Новое недовольство мемориальной культурой - стр. 10
Связь с идентичностью
Козеллеку, как и многим другим представителям старшего поколения, кажется бесполезной вошедшая в научный обиход концепция коллективной идентичности. Важна только индивидуальность, нередуцируемая инаковость каждого отдельного и обособленного человека. «У каждого есть право на собственную биографию, на собственное прошлое, которое не может быть отнято никакой коллективизацией, никакой гомогенизацией, никаким принуждением»[23]. Здесь в Козеллеке говорит опыт тоталитаризма, перед лицом которого защита индивидуальности обязана считаться наивысшей целью. Однако подобный взгляд чреват догматизмом, поскольку автоматически отождествляет любой вид принадлежности к социальной группе с коллективизацией, гомогенизацией и принуждением. В наши дни, когда принадлежность к той или иной социальной группе, традициям и культуре воспринимается как важная составная часть индивидуальной идентичности, позицию Козеллека можно уважать, но ее уже не удастся отстоять в качестве общепринятой. Мир стал гораздо сложнее, и науки о культуре пытаются соответствовать возросшей сложности. Подобно тому, как миф перестал считаться всего лишь обманом и видится теперь обоснованием истории, соотнесенность с идентичностью также нельзя автоматически считать формой «коллективизации», поскольку идентичность следует воспринимать как «новую форму самоопределения». Происходит не отказ от индивидуальности, а ее дополнение, обогащение и новое акцентирование ее значимости. Хотя сейчас научные публикации на данную тему составляют целые библиотеки, многие историки до сих пор отвергают понятие «коллективной идентичности» как нелегитимную метафору. Это объясняется тем, что коллективная идентичность ассоциируется с идеями национал-социализма, которые подлежали искоренению в Германии после 1945 года. Урок тоталитарного прошлого гласил: «Впредь никаких разговоров о германской идентичности! Никогда!» Но возникшие мыслительные запреты со временем все больше обнаруживали свою проблематичность. Выявление рамок памяти, все более характерная для современного мира забота о сохранении национальной памяти, стремление приобщить к ней граждан своей страны подтверждается учреждением большого количества памятных дат, коммеморативных ритуалов и других символических практик коллективного возврата прошлого в нашу современность.

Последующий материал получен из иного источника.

-- pv_equiv track=rewrite | github.com/samarthraj/Question_Solve | Feb_23_2025/Q2_230225.py | max_zero_switch
-- ===== SOURCE A (Python) =====
-- def max_zero_switch(arr):
--
--     sum = 0
--     max_sum = 0
--     for i in range(0, len(arr)):
--         if arr[i] == 1:
--             sum += 1
--             max_sum = max(max_sum, sum)
--         else:
--             sum = 0
--
--     return max_sum
-- ===== SOURCE B (Python) =====
-- def max_zero_switch(arr):
--     # Longest run of 1s = largest gap between consecutive non-1 positions
--     # (with sentinels just before the start and just past the end).
--     bounds = [-1] + [i for i, x in enumerate(arr) if x != 1] + [len(arr)]
--     return max(b - a - 1 for a, b in zip(bounds, bounds[1:]))
-- ===== Notes on version B (the rewrite author's own statement) =====
-- stated objective: alternative
-- what changed: B replaces A's single loop interleaving a run counter with a running maximum by a segment-boundary computation: it collects the positions of all non-1 elements (with sentinels -1 and len(arr)) and returns the largest gap between consecutive boundaries.
import Mathlib
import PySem

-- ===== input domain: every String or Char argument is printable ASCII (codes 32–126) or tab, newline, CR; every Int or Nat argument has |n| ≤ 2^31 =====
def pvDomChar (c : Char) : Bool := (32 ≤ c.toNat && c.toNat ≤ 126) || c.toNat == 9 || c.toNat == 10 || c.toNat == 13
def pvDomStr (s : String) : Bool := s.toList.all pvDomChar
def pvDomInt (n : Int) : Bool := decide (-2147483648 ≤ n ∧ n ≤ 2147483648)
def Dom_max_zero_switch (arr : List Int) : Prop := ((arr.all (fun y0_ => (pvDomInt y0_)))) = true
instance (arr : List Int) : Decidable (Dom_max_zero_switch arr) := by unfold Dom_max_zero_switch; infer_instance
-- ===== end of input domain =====

-- B replaces A's interleaved counter/running-max loop by a gap computation over the
-- positions of the non-1 elements (segment boundaries with sentinels); alternative
-- decomposition, same O(n) cost.

-- ===== PORT A =====
-- literal port of A: index loop over range(0, len(arr)) with state (sum, max_sum)
def max_zero_switch (arr : List Int) : Int :=
  (List.foldl
    (fun (sm : Int × Int) (i : Int) =>
      if PySem.List.pyGetD arr i 0 = 1 then (sm.1 + 1, max sm.2 (sm.1 + 1)) else (0, sm.2))
    (0, 0) (PySem.List.pyRange 0 arr.length 1)).2

-- ===== PORT B =====
-- literal port of B: boundary positions of non-1 elements with sentinels, then max gap
def max_zero_switch_alt (arr : List Int) : Int :=
  let bounds : List Int :=
    [-1] ++ ((PySem.List.enumerate arr).filter (fun p => p.2 != 1)).map (fun p => p.1)
      ++ [(arr.length : Int)]
  let gaps : List Int :=
    (bounds.zip (PySem.List.slice bounds (some 1) none)).map (fun p => p.2 - p.1 - 1)
  -- max(gen): bounds always has ≥ 2 elements, so gaps ≠ [] and max? never returns none
  (PySem.List.max? gaps (fun y => y)).getD 0

-- ===== PRECONDITION & SPEC =====
def Spec_max_zero_switch (arr : List Int) (out : Int) : Prop := out = max_zero_switch_alt arr
instance (arr : List Int) (out : Int) : Decidable (Spec_max_zero_switch arr out) := by unfold Spec_max_zero_switch; infer_instance

-- ===== CLAIM (what is proved, stated in full; the proofs are below) =====
def Claim_equal_max_zero_switch : Prop := ∀ (arr : List Int), Dom_max_zero_switch arr → Spec_max_zero_switch arr (max_zero_switch arr)

-- ===== LEMMAS AND PROOFS =====

-- A's loop body as a function of the current element
def pvStep (sm : Int × Int) (a : Int) : Int × Int :=
  if a = 1 then (sm.1 + 1, max sm.2 (sm.1 + 1)) else (0, sm.2)

-- structural description of A's running max: pvAux s l = best run ending inside l,
-- given a current run of length s entering l (only runs that get extended count)
def pvAux (s : Int) : List Int → Int
  | [] => 0
  | a :: t => if a = 1 then max (s + 1) (pvAux (s + 1) t) else pvAux 0 t

-- length of the leading run of 1s
def pvRun1 (l : List Int) : Nat := (l.takeWhile (· == 1)).length

-- positions (starting at s) of the non-1 elements
def pvPosns (arr : List Int) (s : Int) : List Int :=
  ((PySem.List.enumerate arr s).filter (fun p => p.2 != 1)).map (fun p => p.1)

-- max gap of the boundary list prev :: ps ++ [n]
def pvGm (prev : Int) : List Int → Int → Int
  | [], n => n - prev - 1
  | p :: ps, n => max (p - prev - 1) (pvGm p ps n)

theorem pvAux_nonneg (l : List Int) : ∀ s, 0 ≤ pvAux s l := by
  induction l with
  | nil => intro s; simp [pvAux]
  | cons a t ih =>
    intro s
    by_cases h : a = 1 <;> simp [pvAux, h]
    · exact Or.inr (ih (s + 1))
    · exact ih 0

theorem pvFoldA (l : List Int) : ∀ s m : Int, 0 ≤ m →
    (l.foldl pvStep (s, m)).2 = max m (pvAux s l) := by
  induction l with
  | nil => intro s m hm; simp [pvAux]; omega
  | cons a t ih =>
    intro s m hm
    by_cases h : a = 1
    · subst h
      have e1 : pvStep (s, m) 1 = (s + 1, max m (s + 1)) := by simp [pvStep]
      have e2 : pvAux s (1 :: t) = max (s + 1) (pvAux (s + 1) t) := by simp [pvAux]
      rw [List.foldl_cons, e1, e2, ih (s + 1) (max m (s + 1)) (by omega)]
      omega
    · have e1 : pvStep (s, m) a = (0, m) := by simp [pvStep, h]
      have e2 : pvAux s (a :: t) = pvAux 0 t := by simp [pvAux, h]
      rw [List.foldl_cons, e1, e2]
      exact ih 0 m hm

theorem pvRun1_nil : pvRun1 [] = 0 := rfl
theorem pvRun1_cons (a : Int) (t : List Int) :
    pvRun1 (a :: t) = if a = 1 then pvRun1 t + 1 else 0 := by
  by_cases h : a = 1 <;> simp [pvRun1, h]

theorem pvRun1_le (l : List Int) : pvRun1 l ≤ l.length := by
  induction l with
  | nil => simp [pvRun1_nil]
  | cons a t ih => rw [pvRun1_cons]; split <;> simp <;> omega

-- A's value satisfies the segment recurrence
theorem pvAux_rec (l : List Int) : ∀ s : Int, 0 ≤ s →
    max s (pvAux s l) =
      max (s + (pvRun1 l : Int)) (max 0 (pvAux 0 (l.drop (pvRun1 l + 1)))) := by
  induction l with
  | nil => intro s hs; simp [pvAux, pvRun1_nil]
  | cons a t ih =>
    intro s hs
    by_cases h : a = 1
    · subst h
      have hr : pvRun1 (1 :: t) = pvRun1 t + 1 := by rw [pvRun1_cons]; simp
      rw [hr]
      have h2 : pvAux s (1 :: t) = max (s + 1) (pvAux (s + 1) t) := by
        simp [pvAux]
      have h1 : max s (pvAux s (1 :: t)) = max (s + 1) (pvAux (s + 1) t) := by
        rw [h2]; omega
      rw [h1, ih (s + 1) (by omega)]
      have hd : (1 :: t).drop (pvRun1 t + 1 + 1) = t.drop (pvRun1 t + 1) := by
        simp [List.drop_succ_cons]
      rw [hd]
      push_cast
      congr 1
      omega
    · rw [pvRun1_cons, if_neg h]
      simp only [pvAux, if_neg h, List.drop_succ_cons, Nat.zero_add, List.drop_zero]
      have := pvAux_nonneg t 0
      push_cast
      omega

theorem pvPosns_nil (s : Int) : pvPosns [] s = [] := by simp [pvPosns, PySem.List.enumerate]

theorem pvPosns_cons (x : Int) (t : List Int) (s : Int) :
    pvPosns (x :: t) s = if x = 1 then pvPosns t (s + 1) else s :: pvPosns t (s + 1) := by
  by_cases h : x = 1 <;> simp [pvPosns, h]

theorem pvPosns_shift (l : List Int) : ∀ s c : Int,
    pvPosns l (s + c) = (pvPosns l s).map (· + c) := by
  induction l with
  | nil => intro s c; simp [pvPosns_nil]
  | cons x t ih =>
    intro s c
    rw [pvPosns_cons, pvPosns_cons]
    by_cases h : x = 1
    · simp only [if_pos h]
      have : s + c + 1 = (s + 1) + c := by ring
      rw [this, ih]
    · simp only [if_neg h, List.map_cons]
      have : s + c + 1 = (s + 1) + c := by ring
      rw [this, ih]

theorem pvGm_shift (ps : List Int) : ∀ prev n c : Int,
    pvGm (prev + c) (ps.map (· + c)) (n + c) = pvGm prev ps n := by
  induction ps with
  | nil => intro prev n c; simp [pvGm]
  | cons p t ih =>
    intro prev n c
    simp only [List.map_cons, pvGm]
    rw [ih]
    congr 1
    ring

theorem pvPosns_run (l : List Int) : ∀ s : Int,
    pvPosns l s =
      if pvRun1 l = l.length then []
      else (s + (pvRun1 l : Int)) ::
        pvPosns (l.drop (pvRun1 l + 1)) (s + (pvRun1 l : Int) + 1) := by
  induction l with
  | nil => intro s; simp [pvPosns_nil, pvRun1_nil]
  | cons a t ih =>
    intro s
    by_cases h : a = 1
    · subst h
      rw [pvPosns_cons, if_pos rfl, pvRun1_cons, if_pos rfl, ih (s + 1)]
      by_cases ht : pvRun1 t = t.length
      · simp [ht]
      · have hne : ¬ (pvRun1 t + 1 = t.length + 1) := by omega
        simp only [if_neg ht, List.length_cons, if_neg hne, List.drop_succ_cons]
        push_cast
        have e : s + 1 + (pvRun1 t : Int) = s + ((pvRun1 t : Int) + 1) := by ring
        rw [e]
    · rw [pvPosns_cons, if_neg h, pvRun1_cons, if_neg h]
      have : ¬ (0 = (a :: t).length) := by simp
      rw [if_neg this]
      simp

theorem pvFoldMax_gm (ps : List Int) : ∀ prev n m : Int,
    ((((prev :: (ps ++ [n])).zip (ps ++ [n])).map (fun p => p.2 - p.1 - 1)).foldl max m)
      = max m (pvGm prev ps n) := by
  induction ps with
  | nil => intro prev n m; simp [pvGm]
  | cons p t ih =>
    intro prev n m
    simp only [List.cons_append, List.zip_cons_cons, List.map_cons, List.foldl_cons, pvGm]
    rw [ih p n (max m (p - prev - 1))]
    omega

theorem pvAlt_gm (arr : List Int) :
    max_zero_switch_alt arr = pvGm (-1) (pvPosns arr 0) (arr.length : Int) := by
  unfold max_zero_switch_alt
  have hps : ((PySem.List.enumerate arr).filter (fun p => p.2 != 1)).map (fun p => p.1)
      = pvPosns arr 0 := rfl
  simp only [hps]
  set ps := pvPosns arr 0 with hdef
  have hb : ([-1] ++ ps ++ [(arr.length : Int)]) = (-1) :: (ps ++ [(arr.length : Int)]) := by
    simp
  rw [hb]
  have hsl : PySem.List.slice ((-1) :: (ps ++ [(arr.length : Int)])) (some 1) none
      = ps ++ [(arr.length : Int)] := by
    rw [PySem.List.slice_from _ (by norm_num)]
    simp
  rw [hsl]
  -- unfold max?: the gap list is nonempty, its head seeds the fold
  cases hps' : ps with
  | nil =>
    simp only [List.nil_append, List.zip_cons_cons, List.map_cons,
      PySem.List.max?_id_cons, Option.getD_some]
    simp [pvGm]
  | cons p t =>
    simp only [List.cons_append, List.zip_cons_cons, List.map_cons, PySem.List.max?_id_cons]
    rw [pvFoldMax_gm t p (arr.length : Int) (p - (-1) - 1)]
    simp [pvGm]

-- B's gap maximum equals A's running maximum (strong induction on length)
theorem pvGm_eq_aux : ∀ (n : Nat) (l : List Int), l.length ≤ n →
    pvGm (-1) (pvPosns l 0) (l.length : Int) = max 0 (pvAux 0 l) := by
  intro n
  induction n with
  | zero =>
    intro l hl
    have : l = [] := List.eq_nil_of_length_eq_zero (by omega)
    subst this
    simp [pvPosns_nil, pvGm, pvAux]
  | succ n ih =>
    intro l hl
    rcases List.eq_nil_or_concat l with rfl | _
    · simp [pvPosns_nil, pvGm, pvAux]
    · set k := pvRun1 l with hk
      have hkle := pvRun1_le l
      rw [pvPosns_run l 0]
      by_cases hall : pvRun1 l = l.length
      · rw [if_pos hall]
        have hdrop : l.drop (pvRun1 l + 1) = [] := by
          apply List.drop_eq_nil_of_le; omega
        have := pvAux_rec l 0 (le_refl 0)
        rw [hdrop] at this
        simp only [pvAux] at this
        simp only [pvGm]
        have h0 : max (0:Int) (pvAux 0 l) = max (0 + (pvRun1 l : Int)) (max 0 0) := this
        rw [h0, hall]
        simp
      · rw [if_neg hall]
        have hklt : pvRun1 l < l.length := lt_of_le_of_ne hkle hall
        set rest := l.drop (pvRun1 l + 1) with hrest
        have hlen : rest.length = l.length - (pvRun1 l + 1) := by
          rw [hrest, List.length_drop]
        have hshift : pvPosns rest (0 + (pvRun1 l : Int) + 1)
            = (pvPosns rest 0).map (· + ((pvRun1 l : Int) + 1)) := by
          have : (0:Int) + (pvRun1 l : Int) + 1 = 0 + ((pvRun1 l : Int) + 1) := by ring
          rw [this, pvPosns_shift]
        rw [hshift]
        simp only [pvGm]
        have hgm : pvGm (0 + (pvRun1 l : Int))
            ((pvPosns rest 0).map (· + ((pvRun1 l : Int) + 1))) (l.length : Int)
            = pvGm (-1) (pvPosns rest 0) (rest.length : Int) := by
          have h1 : (0 : Int) + (pvRun1 l : Int) = (-1) + ((pvRun1 l : Int) + 1) := by ring
          have h2 : (l.length : Int) = (rest.length : Int) + ((pvRun1 l : Int) + 1) := by
            rw [hlen]; push_cast [Nat.cast_sub (by omega : pvRun1 l + 1 ≤ l.length)]; ring_nf
          rw [h1, h2, pvGm_shift]
        rw [hgm, ih rest (by omega)]
        have := pvAux_rec l 0 (le_refl 0)
        rw [← hrest] at this
        have hnn := pvAux_nonneg l 0
        omega

-- ===== VERDICT (by name: the statement is the Claim_ definition above) =====
theorem max_zero_switch_spec : Claim_equal_max_zero_switch := by
  intro arr _
  unfold Spec_max_zero_switch
  unfold max_zero_switch
  rw [show (fun (sm : Int × Int) (i : Int) =>
      if PySem.List.pyGetD arr i 0 = 1 then (sm.1 + 1, max sm.2 (sm.1 + 1)) else (0, sm.2))
    = (fun sm i => pvStep sm (PySem.List.pyGetD arr i 0)) from rfl]
  rw [PySem.List.foldl_pyRange_zero_pyGetD' arr 0 pvStep (0, 0)]
  rw [pvFoldA arr 0 0 (le_refl 0)]
  rw [pvAlt_gm arr, pvGm_eq_aux arr.length arr (le_refl _)]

Любая память характеризуется той или иной перспективой; память небеспристрастна и определяется тем, что в нее отбирается и что из нее исключается. В демократических странах мемориальное сообщество никогда не бывает однородным; каждый индивидуум представляет собой сферу пересечений многих групповых памятей и сам делает выбор из множества коммеморативных опций. Эта неоднородность усугубляется многоуровневой коммуникацией: официальной (выступления в бундестаге и ландтагах), публичной (публикации в СМИ) и неофициальной (разговоры с приятелями за кружкой пива). В Германии наличествует множество различных «Мы» с их коллективной памятью: немцы как преступники, ответственные за Холокост; немецкие евреи как жертвы Холокоста; немцы как жертвы национал-социализма и Второй мировой войны; немцы как жертвы вынужденного бегства и насильственных депортаций; немцы как жертвы политических преследований в ГДР; наконец, немцы из семей бывших эмигрантов. И у всех них разные жизненные истории. Однако это не исключает наличия социальных рамок памяти, внутри которых каждая из перечисленных групп помещает собственную память. Но поскольку речь идет о рамках памяти, многое из них и исключается. В том числе вещи, ставящие под вопрос нормы общественного морального консенсуса (о чем дальше пойдет речь в разделе о политкорректности); впрочем, есть и нечто безотчетно забытое, что еще может стать частью немецкой памяти (о чем мы также поговорим в разделе, посвященном «диалогической памяти»).